Las juezas de Apelación afirmaron que Bonino evaluó «numerosa prueba documental» para dictar la sentencia, y que la Cámara analizó el comportamiento del poseedor y dijo que la inscripción ante la Dirección General de Catastro fue «una muestra de publicidad de esa voluntad posesoria a los fines de adquirir el dominio», a lo que, además, Cerda le agregó -tal como estipula la ley- el plano de mensura, un acto de amojonamiento y deslinde que denota un acto posesorio. También las juezas tuvieron en consideración que existe un decreto de Provincia ordenando la escrituración a nombre de Cerda de uno de los lotes y que existen actas de vacunación de animales a su nombre.
«En definitiva, se encuentra probado que se trata de un inmueble rural ubicado en el oeste pampeano, árido por naturaleza y donde la unidad económica requiere de miles de hectáreas, por lo cual, sin perjuicio que catastralmente se traten de parcelas diferenciadas, en los hechos y conforme surgió del relato testimonial, la inspección ocular e el informe técnico: todas las parcelas conforman un solo campo, o sea una unidad de explotación, a pesar que catastralmente son varias parcelas», afirmaron.

Pruebas contundentes.
Más adelante, le dieron «singular importancia» al «acta de inspección ocular realizada por el Juzgado de Paz de Puelén, ya que al tratarse de una diligencia efectuada por una oficial público, a instancia de una orden judicial, cabe otorgarle eficacia probatoria a lo observado y percibido en forma directa (…) Al menos su validez no fue cuestionada ni objetada» por quienes decían ser los dueños de las tierras.
Otras probanzas fueron la existencia de una casa habitada, levantada por Hugo Cerda en 1980, y la colocación de alambrados y la cría de animales, según informes del Senasa y de la Fundación Puelén.
«Al igual que en las testimoniales, los apelantes no concurrieron -pudiendo hacerlo- a la diligencia fijada para la inspección ocular por parte de la jueza de paz ni participaron de ese reconocimiento, como tampoco impugnaron la diligencia efectuada; razón por la cual la versión que postularon fue una simple manifestación desprovista de respaldo probatorio objetivo», dijo el tribunal de alzada.
«Más aún cuando las mejoras existentes resultaron acreditadas por las fotografías consignadas por la funcionaria actuante y por los testigos. A la par, no existió prueba en contrario que dé cuenta que (las mejoras) hubieran sido efectuadas por los titulares registrales apelantes o, en su caso, por otras personas distintas a los actores», añadieron.

Justicia social.
Por último, confirmaron que hubo una posesión ininterrumpida de las parcelas por más de 20 años, tal es así que está registrado un boleto de marca en 1982, y subrayaron que también se cumplió con el artículo 33 de la Constitución pampeana, que manifiesta que la propiedad «debe cumplir una función social y su explotación conformarse a la conveniencia de la comunidad».

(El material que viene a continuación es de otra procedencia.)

-- pv_equiv track=rewrite | github.com/KunalBurangi/code-review-graph-v2 | src/code_review_graph_v2/v2/parser.py | _find_block_end_indent
-- ===== SOURCE A (Python) =====
-- def _find_block_end_indent(lines: list[str], start_idx: int) -> int:
--     """Find end of an indentation-based block (Python, Ruby).
--
--     Scans forward from the definition line until we hit a non-empty line
--     at the same or lower indentation level.
--     """
--     if start_idx >= len(lines):
--         return start_idx
--
--     def_line = lines[start_idx]
--     # measure leading whitespace of the definition line itself
--     def_indent = len(def_line) - len(def_line.lstrip())
--
--     last_body_idx = start_idx  # fallback: at least the definition line
--
--     for idx in range(start_idx + 1, len(lines)):
--         line = lines[idx]
--         stripped = line.strip()
--
--         # skip blank lines and comments – they don't end blocks
--         if not stripped or stripped.startswith("#"):
--             continue
--
--         line_indent = len(line) - len(line.lstrip())
--         if line_indent <= def_indent:
--             # This line is at the same or lower indentation → block ended
--             break
--         last_body_idx = idx
--
--     return last_body_idx
-- ===== SOURCE B (Python) =====
-- def _is_code(line: str) -> bool:
--     s = line.strip()
--     return bool(s) and not s.startswith("#")
--
--
-- def _find_block_end_indent(lines: list[str], start_idx: int) -> int:
--     """Two-pass version: find the block's end boundary going forward, then the
--     last body line going backward from it."""
--     n = len(lines)
--     if start_idx >= n:
--         return start_idx
--
--     def_line = lines[start_idx]
--     def_indent = len(def_line) - len(def_line.lstrip())
--
--     # forward: first code line at indent <= def_indent ends the block
--     boundary = n
--     for i in range(start_idx + 1, n):
--         if _is_code(lines[i]) and len(lines[i]) - len(lines[i].lstrip()) <= def_indent:
--             boundary = i
--             break
--
--     # backward: last code line strictly inside the block
--     for i in range(boundary - 1, start_idx, -1):
--         if _is_code(lines[i]):
--             return i
--     return start_idx
-- ===== Notes on version B (the rewrite author's own statement) =====
-- stated objective: alternative
-- what changed: Replaces A's single forward scan that carries a last_body_idx accumulator with a two-pass decomposition: a forward scan that only locates the block's end boundary (first code line at indent <= def_indent, default len(lines)), then a backward scan from the boundary returning the first code line, falling back to start_idx.
import Mathlib
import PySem

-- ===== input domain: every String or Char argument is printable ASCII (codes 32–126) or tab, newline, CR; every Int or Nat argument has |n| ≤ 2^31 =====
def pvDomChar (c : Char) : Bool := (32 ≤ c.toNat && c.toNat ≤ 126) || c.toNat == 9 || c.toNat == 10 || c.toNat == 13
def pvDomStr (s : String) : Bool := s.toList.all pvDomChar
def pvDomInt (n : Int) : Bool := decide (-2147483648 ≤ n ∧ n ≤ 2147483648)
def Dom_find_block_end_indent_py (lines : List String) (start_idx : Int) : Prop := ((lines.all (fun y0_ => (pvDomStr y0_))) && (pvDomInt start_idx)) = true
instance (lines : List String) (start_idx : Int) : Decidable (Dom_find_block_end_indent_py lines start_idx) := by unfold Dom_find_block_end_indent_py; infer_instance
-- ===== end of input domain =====

-- B restructures A's single accumulator scan into a forward boundary search plus a backward
-- scan for the last body line (objective: alternative decomposition, same cost).

-- ===== PORT A =====
def find_block_end_indent_py_loop (lines : List String) (def_indent : Int) :
    List Int → Int → Int
  | [], last_body_idx => last_body_idx
  | idx :: rest, last_body_idx =>
      let line := PySem.List.pyGetD lines idx ""
      let stripped := PySem.Str.strip line
      if stripped == "" || PySem.Str.startswith stripped "#" then
        find_block_end_indent_py_loop lines def_indent rest last_body_idx
      else if PySem.Str.len line - PySem.Str.len (PySem.Str.lstrip line) ≤ def_indent then
        last_body_idx
      else
        find_block_end_indent_py_loop lines def_indent rest idx

def find_block_end_indent_py (lines : List String) (start_idx : Int) : Int :=
  if start_idx ≥ PySem.List.len lines then start_idx
  else
    let def_line := PySem.List.pyGetD lines start_idx ""
    let def_indent := PySem.Str.len def_line - PySem.Str.len (PySem.Str.lstrip def_line)
    find_block_end_indent_py_loop lines def_indent
      (PySem.List.pyRange (start_idx + 1) (PySem.List.len lines) 1) start_idx

-- ===== PORT B =====
def pvIsCode (line : String) : Bool :=
  let s := PySem.Str.strip line
  !(s == "") && !(PySem.Str.startswith s "#")

def pvIndent (line : String) : Int :=
  PySem.Str.len line - PySem.Str.len (PySem.Str.lstrip line)

def pvEnds (lines : List String) (d i : Int) : Bool :=
  pvIsCode (PySem.List.pyGetD lines i "") && decide (pvIndent (PySem.List.pyGetD lines i "") ≤ d)

def find_block_end_indent_py_alt (lines : List String) (start_idx : Int) : Int :=
  let n := PySem.List.len lines
  if start_idx ≥ n then start_idx
  else
    let def_line := PySem.List.pyGetD lines start_idx ""
    let d := pvIndent def_line
    let boundary := ((PySem.List.pyRange (start_idx + 1) n 1).find? (pvEnds lines d)).getD n
    (((PySem.List.pyRange (boundary - 1) start_idx (-1)).find?
        (fun i => pvIsCode (PySem.List.pyGetD lines i ""))).getD start_idx)

-- ===== PRECONDITION & SPEC =====
-- Pre_ excludes exactly the inputs where Python's lines[start_idx] raises IndexError:
-- start_idx < -len(lines) (and start_idx < len(lines)).
def Pre_find_block_end_indent_py (lines : List String) (start_idx : Int) : Prop :=
  -(lines.length : Int) ≤ start_idx ∨ (lines.length : Int) ≤ start_idx
instance (lines : List String) (start_idx : Int) : Decidable (Pre_find_block_end_indent_py lines start_idx) := by unfold Pre_find_block_end_indent_py; infer_instance

def pvWitness_find_block_end_indent_py : List String × Int := (["def f():", "    x=1"], 0)

def Spec_find_block_end_indent_py (lines : List String) (start_idx : Int) (out : Int) : Prop := out = find_block_end_indent_py_alt lines start_idx
instance (lines : List String) (start_idx : Int) (out : Int) : Decidable (Spec_find_block_end_indent_py lines start_idx out) := by unfold Spec_find_block_end_indent_py; infer_instance

-- ===== CLAIM (what is proved, stated in full; the proofs are below) =====
def Claim_equal_find_block_end_indent_py : Prop := ∀ (lines : List String) (start_idx : Int), Dom_find_block_end_indent_py lines start_idx → Pre_find_block_end_indent_py lines start_idx → Spec_find_block_end_indent_py lines start_idx (find_block_end_indent_py lines start_idx)

-- ===== LEMMAS AND PROOFS =====

-- splitting the countdown range at its last element
lemma pvRange_neg_split (a m : Int) (h : a ≤ m - 1) :
    PySem.List.pyRange (m - 1) (a - 1) (-1) = PySem.List.pyRange (m - 1) a (-1) ++ [a] := by
  have h1 : PySem.List.pyRange (m - 1) (a - 1) (-1) = (PySem.List.pyRange a m 1).reverse := by
    rw [PySem.List.pyRange_neg_one_eq_reverse]; norm_num
  have h2 : PySem.List.pyRange (m - 1) a (-1) = (PySem.List.pyRange (a + 1) m 1).reverse := by
    rw [PySem.List.pyRange_neg_one_eq_reverse]; norm_num
  rw [h1, h2, PySem.List.pyRange_one_cons (by omega)]
  simp

-- core bridge: A's accumulator loop over range(a, b) equals B's boundary-then-backward scan
lemma pv_main (lines : List String) (d : Int) :
    ∀ (k : Nat) (a b last : Int), (b - a).toNat = k → a ≤ b →
      find_block_end_indent_py_loop lines d (PySem.List.pyRange a b 1) last =
        (((PySem.List.pyRange
              ((((PySem.List.pyRange a b 1).find? (pvEnds lines d)).getD b) - 1)
              (a - 1) (-1)).find?
            (fun i => pvIsCode (PySem.List.pyGetD lines i ""))).getD last) := by
  intro k
  induction k with
  | zero =>
      intro a b last hk hab
      have hba : b = a := by omega
      subst hba
      rw [PySem.List.pyRange_one_eq_nil le_rfl]
      simp [find_block_end_indent_py_loop,
        PySem.List.pyRange_neg_one_eq_nil (by omega : b - 1 ≤ b - 1)]
  | succ k ih =>
      intro a b last hk hab
      have hlt : a < b := by omega
      rw [PySem.List.pyRange_one_cons hlt]
      set line := PySem.List.pyGetD lines a "" with hline
      by_cases hskip : (PySem.Str.strip line == "" || PySem.Str.startswith (PySem.Str.strip line) "#") = true
      · -- blank or comment line: both passes ignore index a
        have hcode : pvIsCode line = false := by
          unfold pvIsCode
          rcases (Bool.or_eq_true _ _).mp hskip with h | h
          · simp only [h, Bool.not_true, Bool.false_and]
          · simp only [h, Bool.not_true, Bool.and_false]
        have hends : pvEnds lines d a = false := by
          simp [pvEnds, ← hline, hcode]
        have hloop : find_block_end_indent_py_loop lines d
            (a :: PySem.List.pyRange (a + 1) b 1) last =
            find_block_end_indent_py_loop lines d (PySem.List.pyRange (a + 1) b 1) last := by
          simp only [find_block_end_indent_py_loop, ← hline, hskip]
          simp
        rw [hloop, ih (a + 1) b last (by omega) (by omega)]
        simp only [add_sub_cancel_right]
        rw [List.find?_cons_of_neg (by simp [hends])]
        set m := ((PySem.List.pyRange (a + 1) b 1).find? (pvEnds lines d)).getD b with hm
        have hma : a + 1 ≤ m := by
          rcases hfind : (PySem.List.pyRange (a + 1) b 1).find? (pvEnds lines d) with _ | j
          · simp [hm, hfind]; omega
          · have := List.mem_of_find?_eq_some hfind
            have := (PySem.List.mem_pyRange_one).mp this
            simp [hm, hfind]; omega
        rw [pvRange_neg_split a m (by omega), List.find?_append]
        have : (List.find? (fun i => pvIsCode (PySem.List.pyGetD lines i "")) [a]) = none := by
          simp [← hline, hcode]
        rw [this]
        cases List.find? (fun i => pvIsCode (PySem.List.pyGetD lines i ""))
            (PySem.List.pyRange (m - 1) a (-1)) <;> simp
      · -- code line
        have hcode : pvIsCode line = true := by
          unfold pvIsCode
          simp only [Bool.or_eq_true, not_or, Bool.not_eq_true] at hskip
          simp only [hskip.1, hskip.2, Bool.not_false, Bool.and_self]
        by_cases hind : pvIndent line ≤ d
        · -- boundary found at a: A stops with last, B's backward range is empty
          have hends : pvEnds lines d a = true := by
            simp [pvEnds, ← hline, hcode, hind]
          have hloop : find_block_end_indent_py_loop lines d
              (a :: PySem.List.pyRange (a + 1) b 1) last = last := by
            simp only [find_block_end_indent_py_loop, ← hline]
            rw [if_neg (by simp_all), if_pos (by simpa [pvIndent] using hind)]
          rw [hloop, List.find?_cons_of_pos hends]
          simp [PySem.List.pyRange_neg_one_eq_nil (by omega : a - 1 ≤ a - 1)]
        · -- body line: A updates the accumulator to a, B's backward scan reaches a last
          have hends : pvEnds lines d a = false := by
            simp [pvEnds, ← hline, hcode, hind]
          have hloop : find_block_end_indent_py_loop lines d
              (a :: PySem.List.pyRange (a + 1) b 1) last =
              find_block_end_indent_py_loop lines d (PySem.List.pyRange (a + 1) b 1) a := by
            simp only [find_block_end_indent_py_loop, ← hline]
            rw [if_neg (by simp_all), if_neg (by simpa [pvIndent] using hind)]
          rw [hloop, ih (a + 1) b a (by omega) (by omega)]
          simp only [add_sub_cancel_right]
          rw [List.find?_cons_of_neg (by simp [hends])]
          set m := ((PySem.List.pyRange (a + 1) b 1).find? (pvEnds lines d)).getD b with hm
          have hma : a + 1 ≤ m := by
            rcases hfind : (PySem.List.pyRange (a + 1) b 1).find? (pvEnds lines d) with _ | j
            · simp [hm, hfind]; omega
            · have := List.mem_of_find?_eq_some hfind
              have := (PySem.List.mem_pyRange_one).mp this
              simp [hm, hfind]; omega
          rw [pvRange_neg_split a m (by omega), List.find?_append]
          have : (List.find? (fun i => pvIsCode (PySem.List.pyGetD lines i "")) [a]) = some a := by
            simp [← hline, hcode]
          rw [this]
          cases List.find? (fun i => pvIsCode (PySem.List.pyGetD lines i ""))
              (PySem.List.pyRange (m - 1) a (-1)) <;> simp

-- ===== VERDICT (by name: the statement is the Claim_ definition above) =====
theorem find_block_end_indent_py_spec : Claim_equal_find_block_end_indent_py := by
  intro lines start_idx _ _
  unfold Spec_find_block_end_indent_py find_block_end_indent_py find_block_end_indent_py_alt
  by_cases h : start_idx ≥ PySem.List.len lines
  · rw [if_pos h, if_pos h]
  · rw [if_neg h, if_neg h]
    have hab : start_idx + 1 ≤ PySem.List.len lines := by
      simp only [PySem.List.len_eq] at h ⊢; omega
    have := pv_main lines
      (PySem.Str.len (PySem.List.pyGetD lines start_idx "") -
        PySem.Str.len (PySem.Str.lstrip (PySem.List.pyGetD lines start_idx "")))
      ((PySem.List.len lines - (start_idx + 1)).toNat) (start_idx + 1)
      (PySem.List.len lines) start_idx rfl hab
    simpa [pvIndent] using this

Las magistradas también valoraron la realidad hostil que presenta el oeste pampeano. «La finalidad social que en la inhóspita lejanía de las tierras de nuestro oeste pampeano se pone de relieve y que, en este caso en particular, quedó claramente probado. A la par que quedó justificado que los titulares registrales del dominio pudieran verse desprovistos de ese derecho porque otro fue quien lo poseyó, acreditando para ese desplazamiento la labranza de la tierra y dejando claros vestigios de cultura, que fueron palpables y visibles durante el término y en la forma que la ley prevé», concluyeron.